→ What you are asked to do
Only the lines that hold "pyRange" should be in the answer, each copied from the data below.

→ Entries provided
-- pv_equiv track=rewrite | github.com/zhentingqi/scylla | modules/Task.py | none_or_more
-- ===== SOURCE A (Python) =====
-- def none_or_more(processed_input):
--     n = 0
--     for i in range(len(processed_input)):
--         for j in range(i + 1, len(processed_input)):
--             for k in range(j + 1, len(processed_input)):
--                 for l in range(k + 1, len(processed_input)):
--                     if (
--                         processed_input[i] + processed_input[j] + processed_input[k] + processed_input[l]
--                     ) % 10 == 0:
--                         n += 1
--     return n == 0
-- ===== SOURCE B (Python) =====
-- def none_or_more(processed_input):
--     # reach holds pairs (k, s): some k-element subset (k <= 4) of the scanned
--     # prefix has sum congruent to s mod 10; one linear pass, state size <= 41.
--     reach = {(0, 0)}
--     for x in processed_input:
--         reach = reach | {(k + 1, (s + x) % 10) for (k, s) in reach if k < 4}
--     return (4, 0) not in reach
-- ===== Notes on version B (the rewrite author's own statement) =====
-- stated objective: faster
-- what changed: Replaces the four nested index loops counting all quadruples by a one-pass reachability DP over (subset size <= 4, sum mod 10) states, so the work per element is bounded by the 41 possible states.
import Mathlib
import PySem

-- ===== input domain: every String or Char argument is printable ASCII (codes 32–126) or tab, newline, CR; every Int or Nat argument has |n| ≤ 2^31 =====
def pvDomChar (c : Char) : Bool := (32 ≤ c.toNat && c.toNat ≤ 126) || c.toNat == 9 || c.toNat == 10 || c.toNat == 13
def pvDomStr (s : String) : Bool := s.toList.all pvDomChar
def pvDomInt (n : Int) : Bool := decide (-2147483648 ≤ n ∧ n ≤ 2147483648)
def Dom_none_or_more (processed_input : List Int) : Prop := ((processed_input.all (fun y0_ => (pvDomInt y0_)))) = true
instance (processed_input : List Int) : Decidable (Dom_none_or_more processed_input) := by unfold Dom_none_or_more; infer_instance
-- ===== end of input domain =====

-- B replaces A's four nested index loops (count every quadruple, O(n^4)) by a single pass
-- maintaining the reachable (subset size ≤ 4, sum mod 10) states; same return value.

-- ===== PORT A =====
def none_or_more (processed_input : List Int) : Bool :=
  let n : Int :=
    (PySem.List.pyRange 0 (processed_input.length : Int) 1).foldl (fun n i =>
      (PySem.List.pyRange (i + 1) (processed_input.length : Int) 1).foldl (fun n j =>
        (PySem.List.pyRange (j + 1) (processed_input.length : Int) 1).foldl (fun n k =>
          (PySem.List.pyRange (k + 1) (processed_input.length : Int) 1).foldl (fun n m =>
            if PySem.Int.mod
                (PySem.List.pyGetD processed_input i 0 + PySem.List.pyGetD processed_input j 0 +
                  PySem.List.pyGetD processed_input k 0 + PySem.List.pyGetD processed_input m 0) 10
                == 0 then
              n + 1
            else n) n) n) n) 0
  n == 0

-- ===== PORT B =====
def none_or_more_alt (processed_input : List Int) : Bool :=
  let reach : PySem.Set (Int × Int) :=
    processed_input.foldl (fun reach x =>
      PySem.Set.union reach
        (reach.foldl (fun acc q =>
          if q.1 < 4 then PySem.Set.add acc (q.1 + 1, PySem.Int.mod (q.2 + x) 10) else acc)
          PySem.Set.empty))
      (PySem.Set.ofList [((0 : Int), (0 : Int))])
  !(PySem.Set.contains reach ((4 : Int), (0 : Int)))

-- ===== PRECONDITION & SPEC =====
def Spec_none_or_more (processed_input : List Int) (out : Bool) : Prop := out = none_or_more_alt processed_input
instance (processed_input : List Int) (out : Bool) : Decidable (Spec_none_or_more processed_input out) := by unfold Spec_none_or_more; infer_instance

-- ===== CLAIM (what is proved, stated in full; the proofs are below) =====
def Claim_equal_none_or_more : Prop := ∀ (processed_input : List Int), Dom_none_or_more processed_input → Spec_none_or_more processed_input (none_or_more processed_input)

-- ===== LEMMAS AND PROOFS =====

-- the common specification: some 4-element sublist has sum divisible by 10
def HasQuad (l : List Int) : Prop :=
  ∃ t : List Int, t.Sublist l ∧ t.length = 4 ∧ PySem.Int.mod t.sum 10 = 0

-- number of sublists t of ys with t.length = r and (a + t.sum) % 10 == 0,
-- in the recursion shape A's nested loops produce
def cgen : Nat → Int → List Int → Int
  | 0, a, _ => if PySem.Int.mod a 10 = 0 then 1 else 0
  | _ + 1, _, [] => 0
  | r + 1, a, y :: ys => cgen r (a + y) ys + cgen (r + 1) a ys

-- fold of a "head and rest" summand over all suffix positions
def tSum (h : Int → List Int → Int) : List Int → Int
  | [] => 0
  | x :: xs => h x xs + tSum h xs

lemma tSum_cgen (r : Nat) (a : Int) (ys : List Int) :
    tSum (fun y zs => cgen r (a + y) zs) ys = cgen (r + 1) a ys := by
  induction ys with
  | nil => rfl
  | cons y ys ih => simp [tSum, cgen, ih]

lemma cgen_one (a : Int) (ys : List Int) :
    cgen 1 a ys = ((ys.countP fun y => PySem.Int.mod (a + y) 10 == 0) : Int) := by
  induction ys with
  | nil => rfl
  | cons y ys ih =>
      by_cases h : PySem.Int.mod (a + y) 10 = 0
      all_goals simp [cgen, ih, List.countP_cons]; ring

lemma cgen_nonneg (ys : List Int) : ∀ (r : Nat) (a : Int), 0 ≤ cgen r a ys := by
  induction ys with
  | nil => intro r a; cases r <;> simp [cgen]; split <;> simp
  | cons y ys ih =>
      intro r a
      cases r with
      | zero => simp [cgen]; split <;> simp
      | succ r => have := ih r (a + y); have := ih (r + 1) a; simp [cgen]; omega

→ Task output
    (PySem.List.pyRange 0 (processed_input.length : Int) 1).foldl (fun n i =>
      (PySem.List.pyRange (i + 1) (processed_input.length : Int) 1).foldl (fun n j =>
        (PySem.List.pyRange (j + 1) (processed_input.length : Int) 1).foldl (fun n k =>
          (PySem.List.pyRange (k + 1) (processed_input.length : Int) 1).foldl (fun n m =>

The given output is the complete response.